-- Data supplied follows --
-- pv_equiv track=rewrite | github.com/seyed0123/classic_AI | AI-Project/AI-Project/agent_utils.py | get_possible_selections
-- ===== SOURCE A (Python) =====
-- from typing import List, Optional, Tuple
--
-- EMPTY_CELL = None
--
-- def get_possible_selections(board: List[List[Optional[str]]], player_symbol: str) -> List[Tuple[int, int]]:
--     """
--     Finds all valid source cells a player can select from the rim.
--
--     Args:
--         board: The current game board state.
--         player_symbol: The symbol of the player ('X' or 'O').
--
--     Returns:
--         A list of (row, col) tuples representing valid cells to select.
--     """
--     size = len(board)
--     rim_cells_coords = []
--     for r_idx in range(size):
--         for c_idx in range(size):
--             if r_idx == 0 or r_idx == size - 1 or c_idx == 0 or c_idx == size - 1:
--                 rim_cells_coords.append((r_idx, c_idx))
--
--     empty_rim_selections = []
--     player_rim_selections = []
--
--     for r, c in rim_cells_coords:
--         if board[r][c] == EMPTY_CELL:
--             empty_rim_selections.append((r, c))
--         elif board[r][c] == player_symbol:
--             player_rim_selections.append((r, c))
--
--     # The rule is: if empty cells exist on the rim, player MUST select one of them.
--     # Otherwise, they must select one of their own pieces on the rim.
--     if empty_rim_selections:
--         return empty_rim_selections
--     else:
--         return player_rim_selections
-- ===== SOURCE B (Python) =====
-- from typing import List, Optional, Tuple
--
--
-- def get_possible_selections(board: List[List[Optional[str]]], player_symbol: str) -> List[Tuple[int, int]]:
--     """Rim-only enumeration: list the rim coordinates directly (top row, side
--     columns, bottom row) instead of testing every cell of the board."""
--     size = len(board)
--     if size == 0:
--         return []
--     if size == 1:
--         rim = [(0, 0)]
--     else:
--         rim = [(0, c) for c in range(size)]
--         for r in range(1, size - 1):
--             rim += [(r, 0), (r, size - 1)]
--         rim += [(size - 1, c) for c in range(size)]
--     empties = [(r, c) for r, c in rim if board[r][c] is None]
--     if empties:
--         return empties
--     return [(r, c) for r, c in rim if board[r][c] == player_symbol]
-- ===== Notes on version B (the rewrite author's own statement) =====
-- stated objective: alternative
-- what changed: B enumerates the rim coordinates directly (top row, side columns, bottom row) instead of scanning all n^2 cells testing each for rim membership, and classifies them with two filters instead of one two-accumulator pass.
import Mathlib
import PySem

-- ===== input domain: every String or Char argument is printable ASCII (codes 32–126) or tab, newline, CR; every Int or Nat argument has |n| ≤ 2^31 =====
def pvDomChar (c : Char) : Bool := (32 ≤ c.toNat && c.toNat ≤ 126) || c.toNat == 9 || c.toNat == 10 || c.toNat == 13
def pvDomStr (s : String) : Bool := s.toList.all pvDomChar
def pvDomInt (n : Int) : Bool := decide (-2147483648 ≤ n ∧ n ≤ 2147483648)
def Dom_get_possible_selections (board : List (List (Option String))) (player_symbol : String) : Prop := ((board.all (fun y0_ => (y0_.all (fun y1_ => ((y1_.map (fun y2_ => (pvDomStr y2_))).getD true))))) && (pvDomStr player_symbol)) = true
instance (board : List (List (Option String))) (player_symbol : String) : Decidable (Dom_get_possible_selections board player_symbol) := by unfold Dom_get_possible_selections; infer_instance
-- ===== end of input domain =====

-- B replaces A's scan of every cell (testing each for rim membership) by a direct enumeration
-- of the rim coordinates (top row, side columns, bottom row) in the same row-major order,
-- classifying cells by two filters instead of one two-accumulator pass (alternative algorithm).

-- board[r][c], totalized (Pre_ excludes the out-of-range accesses, where Python raises)
def pvCell (board : List (List (Option String))) (r c : Int) : Option String :=
  (PySem.List.pyGet? ((PySem.List.pyGet? board r).getD []) c).getD none

-- ===== PORT A =====
def get_possible_selections (board : List (List (Option String))) (player_symbol : String) : List (Int × Int) :=
  let size : Int := board.length
  let rim_cells_coords : List (Int × Int) :=
    (PySem.List.pyRange 0 size 1).foldl (fun acc r_idx =>
      (PySem.List.pyRange 0 size 1).foldl (fun acc2 c_idx =>
        if (r_idx == 0 || r_idx == size - 1 || c_idx == 0 || c_idx == size - 1) then
          acc2 ++ [(r_idx, c_idx)]
        else acc2) acc) []
  let pair : List (Int × Int) × List (Int × Int) :=
    rim_cells_coords.foldl (fun p rc =>
      if pvCell board rc.1 rc.2 = none then (p.1 ++ [rc], p.2)
      else if pvCell board rc.1 rc.2 = some player_symbol then (p.1, p.2 ++ [rc])
      else p) ([], [])
  if pair.1.isEmpty then pair.2 else pair.1

-- ===== PORT B =====
def get_possible_selections_alt (board : List (List (Option String))) (player_symbol : String) : List (Int × Int) :=
  let size : Int := board.length
  if size = 0 then []
  else
    let rim : List (Int × Int) :=
      if size = 1 then [(0, 0)]
      else
        ((PySem.List.pyRange 0 size 1).map (fun c => ((0 : Int), c)))
          ++ ((PySem.List.pyRange 1 (size - 1) 1).foldl
                (fun acc r => acc ++ [(r, 0), (r, size - 1)]) [])
          ++ ((PySem.List.pyRange 0 size 1).map (fun c => (size - 1, c)))
    let empties := rim.filter (fun rc => pvCell board rc.1 rc.2 = none)
    if empties.isEmpty then
      rim.filter (fun rc => pvCell board rc.1 rc.2 = some player_symbol)
    else empties

-- ===== PRECONDITION & SPEC =====
-- Pre_ excludes exactly the inputs where A raises IndexError: some row of the board is
-- shorter than the board's number of rows, so a rim access board[r][c] goes out of range.
def Pre_get_possible_selections (board : List (List (Option String))) (player_symbol : String) : Prop :=
  ∀ row ∈ board, board.length ≤ row.length
instance (board : List (List (Option String))) (player_symbol : String) : Decidable (Pre_get_possible_selections board player_symbol) := by unfold Pre_get_possible_selections; infer_instance

def pvWitness_get_possible_selections : List (List (Option String)) × String :=
  ([[some "X", none], [some "O", some "X"]], "X")

def Spec_get_possible_selections (board : List (List (Option String))) (player_symbol : String) (out : List (Int × Int)) : Prop := out = get_possible_selections_alt board player_symbol
instance (board : List (List (Option String))) (player_symbol : String) (out : List (Int × Int)) : Decidable (Spec_get_possible_selections board player_symbol out) := by unfold Spec_get_possible_selections; infer_instance

-- ===== CLAIM (what is proved, stated in full; the proofs are below) =====
def Claim_equal_get_possible_selections : Prop := ∀ (board : List (List (Option String))) (player_symbol : String), Dom_get_possible_selections board player_symbol → Pre_get_possible_selections board player_symbol → Spec_get_possible_selections board player_symbol (get_possible_selections board player_symbol)

-- ===== LEMMAS AND PROOFS =====

-- A's two-accumulator classification pass, characterised as two filters.
theorem pv_classify_eq (board : List (List (Option String))) (player_symbol : String) :
    ∀ (l : List (Int × Int)) (e m : List (Int × Int)),
      l.foldl (fun p rc =>
        if pvCell board rc.1 rc.2 = none then (p.1 ++ [rc], p.2)
        else if pvCell board rc.1 rc.2 = some player_symbol then (p.1, p.2 ++ [rc])
        else p) (e, m)
      = (e ++ l.filter (fun rc => pvCell board rc.1 rc.2 = none),
         m ++ l.filter (fun rc => pvCell board rc.1 rc.2 = some player_symbol)) := by
  intro l
  induction l with
  | nil => simp
  | cons rc t ih =>
    intro e m
    by_cases hE : pvCell board rc.1 rc.2 = none
    · simp [hE, ih]
    · by_cases hM : pvCell board rc.1 rc.2 = some player_symbol
      · simp [hM, ih]
      · simp [hE, hM, ih]

-- the middle rows keep only the two side columns
theorem pv_filter_sides (size : Int) (h2 : 2 ≤ size) (r : Int) (hr0 : r ≠ 0) (hr1 : r ≠ size - 1) :
    (PySem.List.pyRange 0 size 1).filter
        (fun c => (r == 0 || r == size - 1 || c == 0 || c == size - 1)) = [0, size - 1] := by
  rw [PySem.List.pyRange_one_append 0 1 size (by omega) (by omega),
      PySem.List.pyRange_one_append 1 (size - 1) size (by omega) (by omega)]
  have h1 : PySem.List.pyRange 0 1 1 = [(0 : Int)] := PySem.List.pyRange_one_singleton 0
  have h3 : PySem.List.pyRange (size - 1) size 1 = [size - 1] := by
    have := PySem.List.pyRange_one_singleton (size - 1)
    simpa [sub_add_cancel] using this
  rw [h1, h3, List.filter_append, List.filter_append]
  have hmid : (PySem.List.pyRange 1 (size - 1) 1).filter
      (fun c => (r == 0 || r == size - 1 || c == 0 || c == size - 1)) = [] := by
    apply List.filter_eq_nil_iff.mpr
    intro c hc
    rw [PySem.List.mem_pyRange_one] at hc
    simp only [Bool.or_eq_true, beq_iff_eq]
    omega
  rw [hmid]
  simp

-- a flatMap over range(size) split into first row, middle rows, last row
theorem pv_flatMap_split {b : Type} (size : Int) (h2 : 2 <= size) (g : Int -> List b) :
    (PySem.List.pyRange 0 size 1).flatMap g
      = g 0 ++ (PySem.List.pyRange 1 (size - 1) 1).flatMap g ++ g (size - 1) := by
  rw [PySem.List.pyRange_one_append 0 1 size (by omega) (by omega),
      PySem.List.pyRange_one_append 1 (size - 1) size (by omega) (by omega)]
  have ha : PySem.List.pyRange (0 : Int) 1 1 = [(0 : Int)] := PySem.List.pyRange_one_singleton 0
  have hb : PySem.List.pyRange (size - 1) size 1 = [size - 1] := by
    have := PySem.List.pyRange_one_singleton (size - 1)
    simpa [sub_add_cancel] using this
  rw [ha, hb]
  simp [List.flatMap_append]

-- A's full-board scan builds exactly B's direct rim enumeration
theorem pv_rim_eq (size : Int) (h : 1 ≤ size) :
    (PySem.List.pyRange 0 size 1).foldl (fun acc r_idx =>
      (PySem.List.pyRange 0 size 1).foldl (fun acc2 c_idx =>
        if (r_idx == 0 || r_idx == size - 1 || c_idx == 0 || c_idx == size - 1) then
          acc2 ++ [(r_idx, c_idx)]
        else acc2) acc) []
    = (if size = 1 then [((0 : Int), (0 : Int))]
       else ((PySem.List.pyRange 0 size 1).map (fun c => ((0 : Int), c)))
          ++ ((PySem.List.pyRange 1 (size - 1) 1).foldl
                (fun acc r => acc ++ [(r, 0), (r, size - 1)]) [])
          ++ ((PySem.List.pyRange 0 size 1).map (fun c => (size - 1, c)))) := by
  -- rewrite the nested loops into a flatMap of filtered rows
  have hrow : ∀ (r : Int) (acc : List (Int × Int)),
      (PySem.List.pyRange 0 size 1).foldl (fun acc2 c_idx =>
        if (r == 0 || r == size - 1 || c_idx == 0 || c_idx == size - 1) then
          acc2 ++ [(r, c_idx)]
        else acc2) acc
      = acc ++ ((PySem.List.pyRange 0 size 1).filter
            (fun c => (r == 0 || r == size - 1 || c == 0 || c == size - 1))).map
            (fun c => (r, c)) := by
    intro r acc
    exact PySem.List.foldl_append_if
      (fun c => (r == 0 || r == size - 1 || c == 0 || c == size - 1))
      (fun c => (r, c)) (PySem.List.pyRange 0 size 1) acc
  have houter :
      (PySem.List.pyRange 0 size 1).foldl (fun acc r_idx =>
        (PySem.List.pyRange 0 size 1).foldl (fun acc2 c_idx =>
          if (r_idx == 0 || r_idx == size - 1 || c_idx == 0 || c_idx == size - 1) then
            acc2 ++ [(r_idx, c_idx)]
          else acc2) acc) []
      = (PySem.List.pyRange 0 size 1).flatMap (fun r =>
          ((PySem.List.pyRange 0 size 1).filter
            (fun c => (r == 0 || r == size - 1 || c == 0 || c == size - 1))).map
            (fun c => (r, c))) := by
    have hfun : (fun (acc : List (Int × Int)) r_idx =>
        (PySem.List.pyRange 0 size 1).foldl (fun acc2 c_idx =>
          if (r_idx == 0 || r_idx == size - 1 || c_idx == 0 || c_idx == size - 1) then
            acc2 ++ [(r_idx, c_idx)]
          else acc2) acc)
        = fun acc r => acc ++ ((PySem.List.pyRange 0 size 1).filter
            (fun c => (r == 0 || r == size - 1 || c == 0 || c == size - 1))).map
            (fun c => (r, c)) :=
      funext fun acc => funext fun r => hrow r acc
    rw [hfun]
    simpa using PySem.List.foldl_append_eq_flatMap (fun r =>
      ((PySem.List.pyRange 0 size 1).filter
        (fun c => (r == 0 || r == size - 1 || c == 0 || c == size - 1))).map
        (fun c => (r, c))) (PySem.List.pyRange 0 size 1) []
  rw [houter]
  by_cases h1 : size = 1
  · subst h1; decide
  · have h2 : 2 ≤ size := by omega
    simp only [if_neg h1]
    rw [pv_flatMap_split size h2]
    have htop : List.filter
        (fun c => (0 : Int) == 0 || (0 : Int) == size - 1 || c == 0 || c == size - 1)
        (PySem.List.pyRange 0 size 1) = PySem.List.pyRange 0 size 1 :=
      List.filter_eq_self.mpr (fun c _ => by simp)
    have hbot : List.filter
        (fun c => size - 1 == 0 || size - 1 == size - 1 || c == 0 || c == size - 1)
        (PySem.List.pyRange 0 size 1) = PySem.List.pyRange 0 size 1 :=
      List.filter_eq_self.mpr (fun c _ => by simp)
    have hmid : (PySem.List.pyRange 1 (size - 1) 1).flatMap (fun r =>
          (List.filter (fun c => r == 0 || r == size - 1 || c == 0 || c == size - 1)
            (PySem.List.pyRange 0 size 1)).map (fun c => (r, c)))
        = (PySem.List.pyRange 1 (size - 1) 1).flatMap (fun r => [(r, (0 : Int)), (r, size - 1)]) :=
      List.flatMap_congr (fun r hr => by
        rw [PySem.List.mem_pyRange_one] at hr
        rw [pv_filter_sides size h2 r (by omega) (by omega)]
        simp)
    rw [htop, hbot, hmid,
        PySem.List.foldl_append_eq_flatMap (fun r => [(r, (0 : Int)), (r, size - 1)])]
    simp

-- ===== VERDICT (by name: the statement is the Claim_ definition above) =====
theorem get_possible_selections_spec : Claim_equal_get_possible_selections := by
  intro board player_symbol _ _
  unfold Spec_get_possible_selections get_possible_selections get_possible_selections_alt
  by_cases h0 : (board.length : Int) = 0
  · simp [h0, PySem.List.pyRange_one_eq_nil (by omega : (0:Int) >= 0)]
  · have h1 : (1 : Int) <= (board.length : Int) := by
      have : 0 <= (board.length : Int) := Int.natCast_nonneg _
      omega
    simp only [if_neg h0]
    rw [pv_rim_eq (board.length : Int) h1]
    rw [pv_classify_eq board player_symbol]
    simp only [List.nil_append]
-- Data supplied concluded --
Problem to solve: Going through the data, count each line where the word "full" appears, and state only the total.

Task answer: 2